> **Task instructions**:
Go through the data below and work out how many lines contain "first"; the answer is the number alone.

Stored items
-- pv_equiv track=rewrite | github.com/matheusramosbarbosa/atividades_ip_2024 | lista_4/lista4_ativ6.py | adicionar_pokemon
-- ===== SOURCE A (Python) =====
-- def adicionar_pokemon(lista, quantidade):
--     contador = 0
--     i = 0
--     # Adiciona pokémons na lista existente
--     while i < len(lista) and contador < quantidade:
--         if lista[i] == '0':
--             lista[i] = '1'
--             contador += 1
--         i += 1
--     # Adiciona pokémons e zeros para completar o box
--     while contador < quantidade:
--         lista.append('1')
--         contador += 1
--     while len(lista) % 30 != 0:
--         lista.append('0')
--     return lista
-- ===== SOURCE B (Python) =====
-- def adicionar_pokemon(lista, quantidade):
--     # positions of all empty slots, computed once
--     zpos = [i for i, x in enumerate(lista) if x == '0']
--     k = max(0, min(quantidade, len(zpos)))
--     # cutoff: one past the k-th zero; everything before it gets flipped unconditionally
--     p = zpos[k - 1] + 1 if k > 0 else 0
--     novo = ['1' if x == '0' else x for x in lista[:p]] + lista[p:]
--     novo += ['1'] * (max(0, quantidade) - k)
--     novo += ['0'] * (-len(novo) % 30)
--     lista[:] = novo
--     return lista
-- ===== Notes on version B (the rewrite author's own statement) =====
-- stated objective: alternative
-- what changed: Instead of A's counter-driven scan that flips zeros one by one under a contador<quantidade test plus two append-one-at-a-time while loops, B builds an index list of all '0' positions once, computes the cutoff p just past the k-th zero, and reconstructs the list by concatenation: an unconditionally-flipped prefix lista[:p], the untouched suffix lista[p:], and two arithmetically sized bulk tails of '1's and padding '0's.
import Mathlib
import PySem

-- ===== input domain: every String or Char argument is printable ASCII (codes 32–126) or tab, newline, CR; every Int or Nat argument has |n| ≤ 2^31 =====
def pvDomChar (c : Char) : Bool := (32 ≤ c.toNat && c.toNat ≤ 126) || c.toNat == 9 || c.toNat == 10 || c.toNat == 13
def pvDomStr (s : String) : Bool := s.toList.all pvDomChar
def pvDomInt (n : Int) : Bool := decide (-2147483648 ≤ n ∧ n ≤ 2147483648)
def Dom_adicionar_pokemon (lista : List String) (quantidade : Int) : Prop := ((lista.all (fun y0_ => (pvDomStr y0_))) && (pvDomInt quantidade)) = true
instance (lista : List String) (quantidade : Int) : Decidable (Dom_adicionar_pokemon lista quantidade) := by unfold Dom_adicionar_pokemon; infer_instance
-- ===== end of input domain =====

-- B replaces A's counter-driven flipping scan and append-one-at-a-time loops by an
-- index list of the '0' positions, a cutoff split with an unconditionally flipped
-- prefix, and bulk concatenations (alternative decomposition, same cost).
-- Both A and B mutate `lista` in place to the same final state; the theorem is
-- about the returned value.

-- ===== PORT A =====
-- first while-loop: walk the list while contador < quantidade, flipping '0' to '1'
def pvALoop1 : List String → Int → Int → List String × Int
  | [], contador, _ => ([], contador)
  | x :: xs, contador, quantidade =>
    if contador < quantidade then
      if x == "0" then
        let r := pvALoop1 xs (contador + 1) quantidade
        ("1" :: r.1, r.2)
      else
        let r := pvALoop1 xs contador quantidade
        (x :: r.1, r.2)
    else (x :: xs, contador)

-- second while-loop: append '1' while contador < quantidade
def pvALoop2 (lista : List String) (contador quantidade : Int) : List String :=
  if contador < quantidade then pvALoop2 (lista ++ ["1"]) (contador + 1) quantidade
  else lista
termination_by (quantidade - contador).toNat
decreasing_by omega

-- third while-loop: append '0' while len % 30 ≠ 0
def pvALoop3 (lista : List String) : List String :=
  if lista.length % 30 ≠ 0 then pvALoop3 (lista ++ ["0"]) else lista
termination_by (30 - lista.length % 30) % 30
decreasing_by simp [List.length_append]; omega

def adicionar_pokemon (lista : List String) (quantidade : Int) : List String :=
  let r := pvALoop1 lista 0 quantidade
  pvALoop3 (pvALoop2 r.1 r.2 quantidade)

-- ===== PORT B =====
def adicionar_pokemon_alt (lista : List String) (quantidade : Int) : List String :=
  -- zpos = [i for i, x in enumerate(lista) if x == '0']
  let zpos : List Int := (PySem.List.enumerate lista).filterMap
    (fun ix => if ix.2 == "0" then some ix.1 else none)
  let k : Int := max 0 (min quantidade (zpos.length : Int))
  -- p = zpos[k - 1] + 1 if k > 0 else 0   (index k-1 is always in range since 0 < k ≤ len(zpos))
  let p : Int := if 0 < k then zpos.getD (k - 1).toNat 0 + 1 else 0
  let novo := (PySem.List.slice lista none (some p)).map (fun x => if x == "0" then "1" else x)
      ++ PySem.List.slice lista (some p) none
  let novo2 := novo ++ List.replicate (max 0 quantidade - k).toNat "1"
  novo2 ++ List.replicate (PySem.Int.mod (-(novo2.length : Int)) 30).toNat "0"

-- ===== PRECONDITION & SPEC =====
def Spec_adicionar_pokemon (lista : List String) (quantidade : Int) (out : List String) : Prop := out = adicionar_pokemon_alt lista quantidade
instance (lista : List String) (quantidade : Int) (out : List String) : Decidable (Spec_adicionar_pokemon lista quantidade out) := by unfold Spec_adicionar_pokemon; infer_instance

-- ===== CLAIM (what is proved, stated in full; the proofs are below) =====
def Claim_equal_adicionar_pokemon : Prop := ∀ (lista : List String) (quantidade : Int), Dom_adicionar_pokemon lista quantidade → Spec_adicionar_pokemon lista quantidade (adicionar_pokemon lista quantidade)

-- ===== LEMMAS AND PROOFS =====

-- canonical form of A's first loop: flip the first n occurrences of '0'
def pvFlipN : List String → Nat → List String
  | xs, 0 => xs
  | [], _ + 1 => []
  | x :: xs, n + 1 =>
    if x == "0" then "1" :: pvFlipN xs n else x :: pvFlipN xs (n + 1)

lemma pvALoop1_eq (xs : List String) : ∀ (c q : Int),
    pvALoop1 xs c q
      = (pvFlipN xs (q - c).toNat,
         c + (min ((q - c).toNat) (xs.count "0") : Nat)) := by
  induction xs with
  | nil =>
    intro c q
    cases h : (q - c).toNat <;> simp [pvALoop1, pvFlipN]
  | cons x xs ih =>
    intro c q
    by_cases h : c < q
    · have hm : (q - c).toNat = (q - (c + 1)).toNat + 1 := by omega
      by_cases hx : x = "0"
      · simp [pvALoop1, h, hx, ih, hm, pvFlipN]
        omega
      · simp [pvALoop1, h, hx, ih, hm, pvFlipN]
    · have hm : (q - c).toNat = 0 := by omega
      simp [pvALoop1, h, hm, pvFlipN]

lemma pvALoop2_eq (lista : List String) (c q : Int) :
    pvALoop2 lista c q = lista ++ List.replicate (q - c).toNat "1" := by
  by_cases h : c < q
  · rw [pvALoop2]
    simp only [h, if_true]
    rw [pvALoop2_eq (lista ++ ["1"]) (c + 1) q]
    have : (q - c).toNat = (q - (c + 1)).toNat + 1 := by omega
    simp [this, List.replicate_succ, List.append_assoc]
  · rw [pvALoop2]
    have : (q - c).toNat = 0 := by omega
    simp [h, this]
termination_by (q - c).toNat
decreasing_by omega

lemma pvALoop3_eq_aux (m : Nat) : ∀ lista : List String,
    (30 - lista.length % 30) % 30 = m →
    pvALoop3 lista = lista ++ List.replicate m "0" := by
  induction m with
  | zero =>
    intro lista h
    have : lista.length % 30 = 0 := by omega
    rw [pvALoop3]
    simp [this]
  | succ n ih =>
    intro lista h
    have hne : lista.length % 30 ≠ 0 := by omega
    rw [pvALoop3]
    simp only [hne, ne_eq, not_false_eq_true, if_true]
    rw [ih (lista ++ ["0"]) (by simp [List.length_append]; omega)]
    simp [List.replicate_succ, List.append_assoc]

lemma pvALoop3_eq (lista : List String) :
    pvALoop3 lista = lista ++ List.replicate ((30 - lista.length % 30) % 30) "0" :=
  pvALoop3_eq_aux _ lista rfl

lemma pvFlipN_congr (xs : List String) : ∀ n m : Nat,
    min n (xs.count "0") = min m (xs.count "0") → pvFlipN xs n = pvFlipN xs m := by
  induction xs with
  | nil => intro n m _; cases n <;> cases m <;> simp [pvFlipN]
  | cons x xs ih =>
    intro n m hmin
    have hc : (x :: xs).count "0" = (if x = "0" then 1 else 0) + xs.count "0" := by
      simp [List.count_cons]; split_ifs <;> omega
    cases n with
    | zero =>
      cases m with
      | zero => rfl
      | succ m =>
        have h0 : (x :: xs).count "0" = 0 := by omega
        have hx : ¬ x = "0" := by intro h; rw [hc, if_pos h] at h0; omega
        have : pvFlipN xs (m + 1) = pvFlipN xs 0 := by
          apply ih; rw [hc, if_neg hx] at h0; omega
        simp [pvFlipN, hx, this]
    | succ n =>
      cases m with
      | zero =>
        have h0 : (x :: xs).count "0" = 0 := by omega
        have hx : ¬ x = "0" := by intro h; rw [hc, if_pos h] at h0; omega
        have : pvFlipN xs (n + 1) = pvFlipN xs 0 := by
          apply ih; rw [hc, if_neg hx] at h0; omega
        simp [pvFlipN, hx, this]
      | succ m =>
        by_cases hx : x = "0"
        · rw [hc, if_pos hx] at hmin
          have : pvFlipN xs n = pvFlipN xs m := by apply ih; omega
          simp [pvFlipN, hx, this]
        · rw [hc, if_neg hx] at hmin
          have : pvFlipN xs (n + 1) = pvFlipN xs (m + 1) := by apply ih; omega
          simp [pvFlipN, hx, this]

lemma pymod_neg_30 (n : Nat) :
    (PySem.Int.mod (-(n : Int)) 30).toNat = (30 - n % 30) % 30 := by
  rw [PySem.Int.mod_eq_emod_of_pos (by norm_num : (0:Int) < 30)]
  omega

-- zero-position list with a starting offset (B's zpos is pvZp xs 0)
def pvZp (xs : List String) (s : Int) : List Int :=
  (PySem.List.enumerate xs s).filterMap (fun ix => if ix.2 == "0" then some ix.1 else none)

lemma pvZp_nil (s : Int) : pvZp [] s = [] := rfl

lemma pvZp_cons (x : String) (xs : List String) (s : Int) :
    pvZp (x :: xs) s = (if x = "0" then [s] else []) ++ pvZp xs (s + 1) := by
  simp [pvZp, PySem.List.enumerate_cons]
  split_ifs <;> simp_all

lemma pvZp_shift (xs : List String) : ∀ s : Int, pvZp xs (s + 1) = (pvZp xs s).map (· + 1) := by
  induction xs with
  | nil => intro s; simp [pvZp_nil]
  | cons x xs ih =>
    intro s
    rw [pvZp_cons, pvZp_cons, ih (s + 1)]
    split_ifs <;> simp

lemma pvZp_length (xs : List String) : ∀ s : Int, (pvZp xs s).length = xs.count "0" := by
  induction xs with
  | nil => intro s; simp [pvZp_nil]
  | cons x xs ih =>
    intro s
    rw [pvZp_cons]
    simp [List.count_cons, ih]
    split_ifs with h
    · simp
      omega
    · simp

lemma pvZp_nonneg (xs : List String) : ∀ (s : Int), 0 ≤ s → ∀ i ∈ pvZp xs s, 0 ≤ i := by
  induction xs with
  | nil => intro s _ i hi; simp [pvZp_nil] at hi
  | cons x xs ih =>
    intro s hs i hi
    by_cases hx : x = "0" <;> simp [pvZp_cons, hx] at hi
    · rcases hi with hi | hi
      · omega
      · exact ih (s + 1) (by omega) i hi
    · exact ih (s + 1) (by omega) i hi

-- the cutoff index (as a Nat) used by B: one past the k-th zero
def pvCut (xs : List String) (k : Nat) : Nat :=
  if k = 0 then 0 else ((pvZp xs 0).getD (k - 1) 0).toNat + 1

lemma pvFlipN_eq_split (xs : List String) : ∀ k : Nat, k ≤ xs.count "0" →
    pvFlipN xs k
      = (xs.take (pvCut xs k)).map (fun x => if x == "0" then "1" else x)
        ++ xs.drop (pvCut xs k) := by
  induction xs with
  | nil => intro k _; cases k <;> simp [pvFlipN, pvCut]
  | cons x xs ih =>
    intro k hk
    cases k with
    | zero => simp [pvFlipN, pvCut]
    | succ n =>
      have hlen := pvZp_length xs 0
      by_cases hx : x = "0"
      · subst hx
        have hzc : pvZp ("0" :: xs) 0 = 0 :: (pvZp xs 0).map (· + 1) := by
          rw [pvZp_cons, if_pos rfl, ← pvZp_shift]; simp
        cases n with
        | zero =>
          have hcut : pvCut ("0" :: xs) 1 = 1 := by simp [pvCut, hzc]
          simp [pvFlipN, hcut]
        | succ m =>
          have hcnt : ("0" :: xs).count "0" = xs.count "0" + 1 := by
            simp
          have hm : m < (pvZp xs 0).length := by omega
          have hnn : 0 ≤ (pvZp xs 0)[m] :=
            pvZp_nonneg xs 0 le_rfl _ (List.getElem_mem hm)
          have hDm : (pvZp xs 0).getD m 0 = (pvZp xs 0)[m] := by
            simp [List.getD_eq_getElem?_getD, List.getElem?_eq_getElem hm]
          have hgd : ((pvZp ("0" :: xs) 0).getD (m + 1) 0) = (pvZp xs 0)[m] + 1 := by
            rw [hzc]
            simp [List.getD_eq_getElem?_getD, List.getElem?_map,
              List.getElem?_eq_getElem hm]
          have hcut : pvCut ("0" :: xs) (m + 2) = pvCut xs (m + 1) + 1 := by
            unfold pvCut
            rw [if_neg (by omega : ¬ (m + 2 = 0)), if_neg (by omega : ¬ (m + 1 = 0))]
            rw [show m + 2 - 1 = m + 1 from by omega, show m + 1 - 1 = m from by omega]
            rw [hgd, hDm]
            omega
          have hsub : m + 1 ≤ xs.count "0" := by omega
          simp [pvFlipN, hcut, ih (m + 1) hsub]
      · have hzc : pvZp (x :: xs) 0 = (pvZp xs 0).map (· + 1) := by
          rw [pvZp_cons, if_neg hx, ← pvZp_shift]; simp
        have hcnt : (x :: xs).count "0" = xs.count "0" := by
          simp [hx]
        have hn : n < (pvZp xs 0).length := by omega
        have hnn : 0 ≤ (pvZp xs 0)[n] :=
          pvZp_nonneg xs 0 le_rfl _ (List.getElem_mem hn)
        have hDn : (pvZp xs 0).getD n 0 = (pvZp xs 0)[n] := by
          simp [List.getD_eq_getElem?_getD, List.getElem?_eq_getElem hn]
        have hgd : ((pvZp (x :: xs) 0).getD n 0) = (pvZp xs 0)[n] + 1 := by
          rw [hzc]
          simp [List.getD_eq_getElem?_getD, List.getElem?_map, List.getElem?_eq_getElem hn]
        have hcut : pvCut (x :: xs) (n + 1) = pvCut xs (n + 1) + 1 := by
          unfold pvCut
          rw [if_neg (by omega : ¬ (n + 1 = 0)), if_neg (by omega : ¬ (n + 1 = 0))]
          rw [show n + 1 - 1 = n from by omega]
          rw [hgd, hDn]
          omega
        have hxb : ¬ (x == "0") = true := by simp [hx]
        simp [pvFlipN, hxb, hx, hcut, ih (n + 1) (by omega)]

-- B's Int-valued cutoff equals the Nat cutoff, cast
lemma pvCut_int (lista : List String) (k : Int)
    (hk0 : 0 ≤ k) (hk : k ≤ (lista.count "0" : Int)) :
    (if 0 < k then (pvZp lista 0).getD (k - 1).toNat 0 + 1 else 0)
      = ((pvCut lista k.toNat : Nat) : Int) := by
  have hlen := pvZp_length lista 0
  by_cases h : 0 < k
  · have hlt : k.toNat - 1 < (pvZp lista 0).length := by omega
    have hnn : 0 ≤ (pvZp lista 0)[k.toNat - 1] :=
      pvZp_nonneg lista 0 le_rfl _ (List.getElem_mem hlt)
    have hD : (pvZp lista 0).getD (k.toNat - 1) 0 = (pvZp lista 0)[k.toNat - 1] := by
      simp [List.getD_eq_getElem?_getD, List.getElem?_eq_getElem hlt]
    rw [if_pos h, show (k - 1).toNat = k.toNat - 1 from by omega, hD]
    unfold pvCut
    rw [if_neg (by omega : ¬ k.toNat = 0), hD]
    omega
  · rw [if_neg h]
    unfold pvCut
    rw [if_pos (by omega : k.toNat = 0)]
    rfl

-- ===== VERDICT (by name: the statement is the Claim_ definition above) =====
theorem adicionar_pokemon_spec : Claim_equal_adicionar_pokemon := by
  intro lista q _
  show adicionar_pokemon lista q = adicionar_pokemon_alt lista q
  have hzp : (PySem.List.enumerate lista).filterMap
      (fun ix => if ix.2 == "0" then some ix.1 else none) = pvZp lista 0 := rfl
  have hcount : (pvZp lista 0).length = lista.count "0" := pvZp_length lista 0
  unfold adicionar_pokemon adicionar_pokemon_alt
  rw [pvALoop1_eq]
  simp only [hzp, hcount]
  set k : Int := max 0 (min q (lista.count "0" : Int)) with hk
  have hk0 : 0 ≤ k := by omega
  have hkle : k ≤ (lista.count "0" : Int) := by omega
  rw [pvCut_int lista k hk0 hkle]
  rw [PySem.List.slice_to_natCast, PySem.List.slice_from_natCast]
  rw [pvALoop2_eq, pvALoop3_eq, pymod_neg_30]
  rw [pvFlipN_congr lista ((q - 0).toNat) k.toNat (by omega)]
  rw [pvFlipN_eq_split lista k.toNat (by omega)]
  have hones : (q - (0 + ((min ((q - 0).toNat) (lista.count "0") : Nat) : Int))).toNat
      = (max 0 q - k).toNat := by omega
  rw [hones]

> **Reply to the task**:
2